At this stage, a further reassessment by the head and neck oncology group advised radiation therapy with a palliative intent in view of progressive disease. The psychiatry team liaised with the consultant radiation oncologist prior to scheduling of radiotherapy sessions, with continuation of weekly monitoring protocols for mental state examination and complete blood counts. The patient underwent palliative external radiotherapy to face and neck to a dose of 50 Gy in 20 fractions, which led to partial relief in pain and swallowing. During this period, his mental state remained stable and white blood cell counts were maintained within normal limits, continuing so during the 2 months following completion of radiation treatment. To palliate further, metronomic therapy was then advised, which the patient underwent, with regular psychiatric review and weekly complete blood counts over the next 2 months. There was no resurgence of psychotic symptoms. Unfortunately, he had a rapid progression of disease and developed local infection. The white blood cell count increased to 13,600 per cubic mm and later to15,600 per cubic mm. He passed away 2 weeks later, nearly 8 months following his initial diagnosis.

 Discussion



The sequence of events described above underlies the importance of frequent monitoring of white blood cell counts when clozapine and cancer treatments are concomitantly administered.
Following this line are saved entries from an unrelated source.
-- pv_equiv track=rewrite | github.com/Carlital/Proyecto_Aplicaciones | Código Fuente/google_sheets_import/models/employee_import.py | _clean_facultad_name
-- ===== SOURCE A (Python) =====
-- def _clean_facultad_name(raw):
--     txt = (raw or '').split(';')[0].strip()
--     txt_lower = txt.lower()
--
--     prefixes = [
--         'facultad de ',
--         'facultad en ',
--         'facultad ',
--     ]
--
--     for p in prefixes:
--         if txt_lower.startswith(p):
--             txt = txt[len(p):].strip()
--             break
--
--     return txt
-- ===== SOURCE B (Python) =====
-- def _clean_facultad_name(raw):
--     txt = (raw or '').split(';')[0].strip()
--     if txt.lower().startswith('facultad '):
--         rest = txt[9:]
--         if rest.lower().startswith('de ') or rest.lower().startswith('en '):
--             rest = rest[3:]
--         return rest.strip()
--     return txt
-- ===== Notes on version B (the rewrite author's own statement) =====
-- stated objective: simpler
-- what changed: Replaces the prefix-list loop (startswith/break over three overlapping prefixes) with a factored two-stage strip: remove the mandatory 'facultad ' prefix, then optionally the 'de '/'en ' connector, with an early return when no prefix matches.
import Mathlib
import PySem

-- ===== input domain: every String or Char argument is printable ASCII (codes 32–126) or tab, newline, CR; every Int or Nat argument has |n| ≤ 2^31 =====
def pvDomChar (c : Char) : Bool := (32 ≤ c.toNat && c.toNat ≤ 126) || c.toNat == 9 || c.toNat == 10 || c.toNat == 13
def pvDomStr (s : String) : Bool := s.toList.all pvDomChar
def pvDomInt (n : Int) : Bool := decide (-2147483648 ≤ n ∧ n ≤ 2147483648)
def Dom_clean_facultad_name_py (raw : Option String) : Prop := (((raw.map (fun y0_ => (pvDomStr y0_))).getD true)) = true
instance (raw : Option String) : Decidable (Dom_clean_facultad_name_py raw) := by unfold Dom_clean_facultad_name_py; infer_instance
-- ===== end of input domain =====

-- B replaces A's prefix-list loop with a factored two-stage strip (mandatory 'facultad ', then
-- optional 'de '/'en ' connector, early return when nothing matches); objective: simpler.

-- ===== PORT A =====
def cfnPrefixes : List String := ["facultad de ", "facultad en ", "facultad "]

-- the `for p in prefixes: … break` loop, as structural recursion over the prefix list
def cfnLoopA (txt txt_lower : String) : List String → String
  | [] => txt
  | p :: ps =>
    if PySem.Str.startswith txt_lower p then
      PySem.Str.strip (PySem.Str.slice txt (some (PySem.Str.len p)) none)
    else cfnLoopA txt txt_lower ps

def clean_facultad_name_py (raw : Option String) : String :=
  -- (raw or '').split(';')[0]: split with a nonempty separator is never empty, so [0] is headD ""
  let txt := PySem.Str.strip (((PySem.Str.split? (raw.getD "") ";").getD []).headD "")
  let txt_lower := PySem.Str.lower txt
  cfnLoopA txt txt_lower cfnPrefixes

-- ===== PORT B =====
def clean_facultad_name_py_alt (raw : Option String) : String :=
  let txt := PySem.Str.strip (((PySem.Str.split? (raw.getD "") ";").getD []).headD "")
  if PySem.Str.startswith (PySem.Str.lower txt) "facultad " then
    let rest := PySem.Str.slice txt (some 9) none
    let rest :=
      if PySem.Str.startswith (PySem.Str.lower rest) "de " ||
         PySem.Str.startswith (PySem.Str.lower rest) "en " then
        PySem.Str.slice rest (some 3) none
      else rest
    PySem.Str.strip rest
  else txt

-- ===== PRECONDITION & SPEC =====
def Spec_clean_facultad_name_py (raw : Option String) (out : String) : Prop := out = clean_facultad_name_py_alt raw
instance (raw : Option String) (out : String) : Decidable (Spec_clean_facultad_name_py raw out) := by unfold Spec_clean_facultad_name_py; infer_instance

-- ===== CLAIM (what is proved, stated in full; the proofs are below) =====
def Claim_equal_clean_facultad_name_py : Prop := ∀ (raw : Option String), Dom_clean_facultad_name_py raw → Spec_clean_facultad_name_py raw (clean_facultad_name_py raw)

-- ===== LEMMAS AND PROOFS =====

-- a compound prefix is a prefix iff its head part is and its tail part prefixes the rest
theorem cfn_prefix_append_iff {α : Type} (p q s : List α) :
    p ++ q <+: s ↔ p <+: s ∧ q <+: s.drop p.length := by
  constructor
  · rintro ⟨t, rfl⟩
    refine ⟨⟨q ++ t, by simp⟩, ?_⟩
    simp
  · rintro ⟨hp, hq⟩
    have ht : s.take p.length = p := (List.prefix_iff_eq_take.mp hp).symm
    have hs : s = p ++ s.drop p.length := by
      conv_lhs => rw [← List.take_append_drop p.length s, ht]
    rw [hs]
    exact (List.prefix_append_right_inj p).mpr hq

theorem cfn_main (txt : String) :
    cfnLoopA txt (PySem.Str.lower txt) cfnPrefixes =
      (if PySem.Str.startswith (PySem.Str.lower txt) "facultad " then
        let rest := PySem.Str.slice txt (some 9) none
        let rest :=
          if PySem.Str.startswith (PySem.Str.lower rest) "de " ||
             PySem.Str.startswith (PySem.Str.lower rest) "en " then
            PySem.Str.slice rest (some 3) none
          else rest
        PySem.Str.strip rest
      else txt) := by
  have hsw : ∀ (s p : String), PySem.Str.startswith s p = (p.toList.isPrefixOf s.toList) := by
    intro s p; rfl
  have hsl9 : (PySem.Str.slice txt (some 9) none).toList = txt.toList.drop 9 := by
    simp [PySem.Str.slice]
    rw [show ((9 : Int)) = ((9 : Nat) : Int) by norm_num, PySem.List.slice_from_natCast]
  have hsl3 : ∀ (s : String), (PySem.Str.slice s (some 3) none).toList = s.toList.drop 3 := by
    intro s
    simp [PySem.Str.slice]
    rw [show ((3 : Int)) = ((3 : Nat) : Int) by norm_num, PySem.List.slice_from_natCast]
  have hsl12 : (PySem.Str.slice txt (some 12) none).toList = txt.toList.drop 12 := by
    simp [PySem.Str.slice]
    rw [show ((12 : Int)) = ((12 : Nat) : Int) by norm_num, PySem.List.slice_from_natCast]
  -- lowered drop-9 rest vs drop 9 of the lowered text
  have hld : (PySem.Str.lower (PySem.Str.slice txt (some 9) none)).toList
      = (PySem.Str.lower txt).toList.drop 9 := by
    simp [PySem.Str.lower, PySem.Chars.lower, hsl9, List.map_drop]
  -- factor the compound prefixes
  have hde : PySem.Str.startswith (PySem.Str.lower txt) "facultad de "
      = (PySem.Str.startswith (PySem.Str.lower txt) "facultad "
         && PySem.Str.startswith (PySem.Str.lower (PySem.Str.slice txt (some 9) none)) "de ") := by
    simp only [hsw, hld]
    rw [show ("facultad de ").toList = ("facultad ").toList ++ ("de ").toList by decide]
    rw [Bool.eq_iff_iff]
    simp only [Bool.and_eq_true, List.isPrefixOf_iff_prefix]
    have h := cfn_prefix_append_iff ("facultad ").toList ("de ").toList ((PySem.Str.lower txt).toList)
    simpa [show ("facultad ").toList.length = 9 from by decide] using h
  have hen : PySem.Str.startswith (PySem.Str.lower txt) "facultad en "
      = (PySem.Str.startswith (PySem.Str.lower txt) "facultad "
         && PySem.Str.startswith (PySem.Str.lower (PySem.Str.slice txt (some 9) none)) "en ") := by
    simp only [hsw, hld]
    rw [show ("facultad en ").toList = ("facultad ").toList ++ ("en ").toList by decide]
    rw [Bool.eq_iff_iff]
    simp only [Bool.and_eq_true, List.isPrefixOf_iff_prefix]
    have h := cfn_prefix_append_iff ("facultad ").toList ("en ").toList ((PySem.Str.lower txt).toList)
    simpa [show ("facultad ").toList.length = 9 from by decide] using h
  -- drop 12 = drop 3 ∘ drop 9 at the string level
  have hdrop : PySem.Str.slice (PySem.Str.slice txt (some 9) none) (some 3) none
      = PySem.Str.slice txt (some 12) none := by
    apply String.toList_injective
    rw [hsl3, hsl9, hsl12, List.drop_drop]
  have l12 : PySem.Str.len "facultad de " = 12 := by decide
  have l12' : PySem.Str.len "facultad en " = 12 := by decide
  have l9 : PySem.Str.len "facultad " = 9 := by decide
  simp only [cfnLoopA, cfnPrefixes, hde, hen, l12, l12', l9]
  by_cases h1 : PySem.Str.startswith (PySem.Str.lower txt) "facultad " = true
  · by_cases h2 : PySem.Str.startswith (PySem.Str.lower (PySem.Str.slice txt (some 9) none)) "de " = true
    · simp only [h1, h2, hdrop, Bool.true_and, Bool.true_or]
      simp
    · by_cases h3 : PySem.Str.startswith (PySem.Str.lower (PySem.Str.slice txt (some 9) none)) "en " = true
      · simp only [eq_false_of_ne_true h2, h1, h3, hdrop, Bool.true_and, Bool.and_false,
          Bool.or_true]
        simp
      · simp only [eq_false_of_ne_true h2, eq_false_of_ne_true h3, h1,
          Bool.and_false, Bool.or_self]
        simp
  · simp only [eq_false_of_ne_true h1, Bool.false_and]
    simp

-- ===== VERDICT (by name: the statement is the Claim_ definition above) =====
theorem clean_facultad_name_py_spec : Claim_equal_clean_facultad_name_py := by
  intro raw _
  unfold Spec_clean_facultad_name_py clean_facultad_name_py clean_facultad_name_py_alt
  exact cfn_main _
The normal white blood cell count prior to the onset of chemotherapy and subsequent drop following it, with improvements after the chemotherapy cycles, were maintained during and after radiation treatment. This makes the possibility of a synergistic effect less likely in this particular case, and no persistent neutropenia is noted, unlike in other cases reported in the literature. [5]
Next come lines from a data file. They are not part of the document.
-- pv_equiv track=rewrite | github.com/DongShan03/LTFC_251117 | utils/get_ID.py | collect_fieldnames
-- ===== SOURCE A (Python) =====
-- from typing import Any, Dict, Iterable, List, Set, Tuple
--
-- Record = Dict[str, Any]
--
-- PREFERRED_FIELD_ORDER = [
--     "Id",
--     "name",
--     "py",
--     "age",
--     "alias",
--     "lifeTime",
--     "startAge",
--     "endAge",
--     "homeTown",
--     "houseName",
--     "country",
--     "worksCount",
--     "desc",
--     "content",
--     "tags",
--     "category",
--     "searchAlias",
--     "modelOrigin",
--     "avatar",
--     "representSnapUrl",
--     "representThumbTileUrl",
--     "representRes",
--     "otherAvatars",
--     "spelling",
--     "auditState",
--     "auditMessage",
--     "deleted",
--     "ctime",
--     "utime",
-- ]
--
-- def collect_fieldnames(records: Iterable[Record]) -> List[str]:
--     """根据优先顺序生成 CSV 列名列表。"""
--     key_set = {key for record in records for key in record.keys()}
--     fieldnames: List[str] = []
--
--     for field in PREFERRED_FIELD_ORDER:
--         if field in key_set:
--             fieldnames.append(field)
--             key_set.remove(field)
--
--     fieldnames.extend(sorted(key_set))
--     return fieldnames
-- ===== SOURCE B (Python) =====
-- from typing import Any, Dict, Iterable, List
--
-- Record = Dict[str, Any]
--
-- PREFERRED_FIELD_ORDER = [
--     "Id", "name", "py", "age", "alias", "lifeTime", "startAge", "endAge",
--     "homeTown", "houseName", "country", "worksCount", "desc", "content",
--     "tags", "category", "searchAlias", "modelOrigin", "avatar",
--     "representSnapUrl", "representThumbTileUrl", "representRes",
--     "otherAvatars", "spelling", "auditState", "auditMessage", "deleted",
--     "ctime", "utime",
-- ]
--
-- def collect_fieldnames(records: Iterable[Record]) -> List[str]:
--     """根据优先顺序生成 CSV 列名列表。"""
--     keys = {key for record in records for key in record.keys()}
--     index = {field: i for i, field in enumerate(PREFERRED_FIELD_ORDER)}
--     preferred: List[str] = []
--     others: List[str] = []
--     for key in keys:
--         (preferred if key in index else others).append(key)
--     preferred.sort(key=lambda k: index[k])
--     others.sort()
--     return preferred + others
-- ===== Notes on version B (the rewrite author's own statement) =====
-- stated objective: alternative
-- what changed: Instead of iterating the fixed preferred list with a membership test and set removal, B builds a field->position index map, partitions the key set in one pass into preferred/other buckets, sorts the preferred bucket by index position and the rest alphabetically.
import Mathlib
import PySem

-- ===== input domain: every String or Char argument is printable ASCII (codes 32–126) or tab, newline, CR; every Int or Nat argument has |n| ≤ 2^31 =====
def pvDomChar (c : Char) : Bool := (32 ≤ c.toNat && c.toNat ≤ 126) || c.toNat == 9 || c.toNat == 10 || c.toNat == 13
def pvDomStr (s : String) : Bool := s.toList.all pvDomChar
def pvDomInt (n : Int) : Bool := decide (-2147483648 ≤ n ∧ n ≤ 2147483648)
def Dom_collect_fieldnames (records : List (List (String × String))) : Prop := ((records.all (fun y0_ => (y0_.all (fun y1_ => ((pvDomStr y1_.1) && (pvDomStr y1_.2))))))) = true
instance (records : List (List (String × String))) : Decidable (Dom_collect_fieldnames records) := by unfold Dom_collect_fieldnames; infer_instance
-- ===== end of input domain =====

-- B replaces A's loop over PREFERRED_FIELD_ORDER (membership test + set removal) by one partition
-- pass over the key set with an index map, sorting the preferred bucket by index; objective: alternative.

def PREFERRED_FIELD_ORDER : List String :=
  ["Id", "name", "py", "age", "alias", "lifeTime", "startAge", "endAge",
   "homeTown", "houseName", "country", "worksCount", "desc", "content",
   "tags", "category", "searchAlias", "modelOrigin", "avatar",
   "representSnapUrl", "representThumbTileUrl", "representRes",
   "otherAvatars", "spelling", "auditState", "auditMessage", "deleted",
   "ctime", "utime"]

-- ===== PORT A =====
-- record.keys() of an association-list dict contributes its key column (duplicates collapse in the set);
-- key_set.remove(field) is guarded by 'field in key_set', so PySem.Set.discard is exact here.
def collect_fieldnames (records : List (List (String × String))) : List String :=
  let key_set : PySem.Set String :=
    records.foldl (fun s record => PySem.Set.update s (record.map Prod.fst)) PySem.Set.empty
  let st := PREFERRED_FIELD_ORDER.foldl
    (fun (p : List String × PySem.Set String) field =>
      if PySem.Set.contains p.2 field then (p.1 ++ [field], PySem.Set.discard p.2 field) else p)
    (([] : List String), key_set)
  st.1 ++ PySem.List.sorted st.2 (fun x => x) false

-- ===== PORT B =====
-- index = {field: i for i, field in enumerate(PREFERRED_FIELD_ORDER)}
def pvIndex : PySem.Dict String Int :=
  (PySem.List.enumerate PREFERRED_FIELD_ORDER).foldl
    (fun d p => d.insert p.2 p.1) (PySem.Dict.mk [])

-- index[k] is looked up only for keys of the preferred bucket, where it is present; getD is exact there.
def collect_fieldnames_alt (records : List (List (String × String))) : List String :=
  let keys : PySem.Set String :=
    records.foldl (fun s record => PySem.Set.update s (record.map Prod.fst)) PySem.Set.empty
  let pr := keys.foldl
    (fun (p : List String × List String) key =>
      if pvIndex.contains key then (p.1 ++ [key], p.2) else (p.1, p.2 ++ [key]))
    (([] : List String), ([] : List String))
  PySem.List.sorted pr.1 (fun k => pvIndex.getD k 0) false ++
    PySem.List.sorted pr.2 (fun x => x) false

-- ===== PRECONDITION & SPEC =====
def Spec_collect_fieldnames (records : List (List (String × String))) (out : List String) : Prop := out = collect_fieldnames_alt records
instance (records : List (List (String × String))) (out : List String) : Decidable (Spec_collect_fieldnames records out) := by unfold Spec_collect_fieldnames; infer_instance

-- ===== CLAIM (what is proved, stated in full; the proofs are below) =====
def Claim_equal_collect_fieldnames : Prop := ∀ (records : List (List (String × String))), Dom_collect_fieldnames records → Spec_collect_fieldnames records (collect_fieldnames records)

-- ===== LEMMAS AND PROOFS =====

set_option maxRecDepth 20000 in
theorem pvP_nodup : PREFERRED_FIELD_ORDER.Nodup := by decide

set_option maxRecDepth 200000 in
theorem pvP_pairwise :
    PREFERRED_FIELD_ORDER.Pairwise (fun a b => pvIndex.getD a 0 < pvIndex.getD b 0) := by decide

theorem pvIndex_contains (k : String) :
    pvIndex.contains k = decide (k ∈ PREFERRED_FIELD_ORDER) := by
  rw [Bool.eq_iff_iff, PySem.Dict.contains_iff_mem_keys]
  have hkeys : pvIndex.keys = PREFERRED_FIELD_ORDER := by
    unfold pvIndex
    rw [PySem.Dict.keys_foldl_insert_key]
    simp only [PySem.List.map_snd_enumerate]
    exact PySem.Set.ofList_eq_self_of_nodup _ pvP_nodup
  rw [hkeys]; simp

theorem pv_keyset_nodup (records : List (List (String × String))) (s : PySem.Set String)
    (hs : s.Nodup) :
    (records.foldl (fun s record => PySem.Set.update s (record.map Prod.fst)) s).Nodup := by
  induction records generalizing s with
  | nil => exact hs
  | cons r rs ih => exact ih _ (PySem.Set.nodup_update _ _ hs)

theorem pv_contains_discard {s : PySem.Set String} {x p : String} (h : x ≠ p) :
    PySem.Set.contains (PySem.Set.discard s p) x = PySem.Set.contains s x := by
  rw [Bool.eq_iff_iff, PySem.Set.contains_iff, PySem.Set.contains_iff]
  simp [PySem.Set.discard, List.mem_filter, h]

theorem pv_aloop (P : List String) (hP : P.Nodup) (acc : List String) (s : PySem.Set String) :
    P.foldl
      (fun (p : List String × PySem.Set String) field =>
        if PySem.Set.contains p.2 field then (p.1 ++ [field], PySem.Set.discard p.2 field) else p)
      (acc, s)
    = (acc ++ P.filter (fun x => PySem.Set.contains s x),
       s.filter (fun x => decide (x ∉ P))) := by
  induction P generalizing acc s with
  | nil => simp
  | cons p ps ih =>
    have hps : ps.Nodup := hP.of_cons
    have hpm : p ∉ ps := (List.nodup_cons.mp hP).1
    by_cases h : PySem.Set.contains s p = true
    · rw [List.foldl_cons, if_pos h, ih hps]
      simp only [Prod.mk.injEq]
      refine ⟨?_, ?_⟩
      · rw [List.filter_cons_of_pos h]
        have hcg : ∀ x ∈ ps, PySem.Set.contains (PySem.Set.discard s p) x = PySem.Set.contains s x :=
          fun x hx => pv_contains_discard (fun he => hpm (he ▸ hx))
        rw [List.filter_congr hcg]
        simp
      · show List.filter _ (List.filter (fun y => !(y == p)) s) = _
        rw [List.filter_filter]
        apply List.filter_congr
        intro x _
        simp [not_or, Bool.and_comm, Bool.beq_eq_decide_eq]
    · rw [List.foldl_cons, if_neg h, ih hps]
      have hpns : p ∉ s := fun hm => h ((PySem.Set.contains_iff s p).mpr hm)
      simp only [Prod.mk.injEq]
      refine ⟨?_, ?_⟩
      · rw [List.filter_cons_of_neg h]
      · apply List.filter_congr
        intro x hx
        have hxp : x ≠ p := fun he => hpns (he ▸ hx)
        simp [hxp]

theorem pv_bloop (ks pr oth : List String) :
    ks.foldl
      (fun (p : List String × List String) key =>
        if pvIndex.contains key then (p.1 ++ [key], p.2) else (p.1, p.2 ++ [key]))
      (pr, oth)
    = (pr ++ ks.filter (fun k => pvIndex.contains k),
       oth ++ ks.filter (fun k => !pvIndex.contains k)) := by
  induction ks generalizing pr oth with
  | nil => simp
  | cons k ks ih =>
    by_cases h : pvIndex.contains k = true
    · simp [h, ih]
    · simp only [Bool.not_eq_true] at h
      simp [h, ih]

-- ===== VERDICT (by name: the statement is the Claim_ definition above) =====
theorem collect_fieldnames_spec : Claim_equal_collect_fieldnames := by
  intro records _
  unfold Spec_collect_fieldnames collect_fieldnames collect_fieldnames_alt
  simp only []
  set K : PySem.Set String :=
    records.foldl (fun s record => PySem.Set.update s (record.map Prod.fst)) PySem.Set.empty
    with hKdef
  have hK : K.Nodup := pv_keyset_nodup records _ List.nodup_nil
  rw [pv_aloop PREFERRED_FIELD_ORDER pvP_nodup [] K, pv_bloop K [] []]
  simp only [List.nil_append]
  congr 1
  · -- preferred bucket, sorted by index = preferred-order filter
    symm
    apply PySem.List.sorted_eq_of_perm_of_pairwise_lt
    · apply (List.perm_ext_iff_of_nodup (pvP_nodup.filter _) (hK.filter _)).mpr
      intro a
      simp only [List.mem_filter, pvIndex_contains, PySem.Set.contains_iff, decide_eq_true_eq]
      exact and_comm
    · exact pvP_pairwise.filter _
  · -- leftover bucket: the two filters are pointwise equal
    congr 1
    apply List.filter_congr
    intro x _
    simp [pvIndex_contains]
In previously reported cases, clozapine replaced by haloperidol [6],[7] and olanzapine [8] following neutropenia led to a psychotic relapse, which necessitated reintroduction of clozapine. Considering this evidence, the continuation of clozapine despite the steep drop in the total white blood cell and the absolute neutrophil count following the first chemotherapy cycle, though a difficult decision to make, was aided by extensive discussion and shared decision making between the liaison psychiatrist and medical oncologist, and also with the patient and his brother, who was the primary caregiver. This step was followed during radiation therapy too. The proactive use of colony stimulating factor in the subsequent chemotherapy cycles proved useful, as reported in the literature. [7]

 Conclusion



It is possible to continue clozapine in a patient with chronic schizophrenia undergoing chemoradiation for cancer with close supervision and collaboration with oncology clinicians. As the evidence in this topic is limited and controlled trials would not be possible, it is important to share the experience and add to the existing literature to facilitate an informed decision making by the clinicians in managing dually vulnerable patients with comorbid schizophrenia and cancer.

References

1Goulet K, Grignon S. Case report: Clozapine given in the context of chemotherapy for lung cancer. Psychooncology 2008;17:512-6.
2Wesson ML, Finnegan DM, Clark PI. Continuing clozapine despite neutropenia. Br J Psychiatry 1996;168:217-20.
3Clozapine and chemotherapy. In: Taylor D, Paton C, Kapur S, editors. Maudsley Prescribing guidelines. 10 th ed. London: Informa Health Care; 2009. p. 74.
4Avnon M, Stolerman I. Clozapine, cancer and schizophrenia. Am J Psychiatry 1993;150:1562-3.
5Rosenstock J. Clozapine therapy during cancer treatment. Am J Psychiatry 2004;16:175.
6Hundertmark J, Campbell P. Reintroduction of clozapine after diagnosis of lymphoma. Br J Psychiatry2001;178:576.
7Frieri T, Barzega G, Bada A, Villari V. Maintaining clozapine treatment during chemotherapy for non-Hodgkin's lymphoma. Prog Neuropsychopharmacol Biol Psychiatry2008;32:1611-2.
8Rosenberg I, Mekinulov B, Cohen LJ, Galynker I. Restarting clozapine treatment during ablation chemotherapy and stem cell transplant for Hodgkin's lymphoma. Am J Psychiatry 2007;164:1438-9.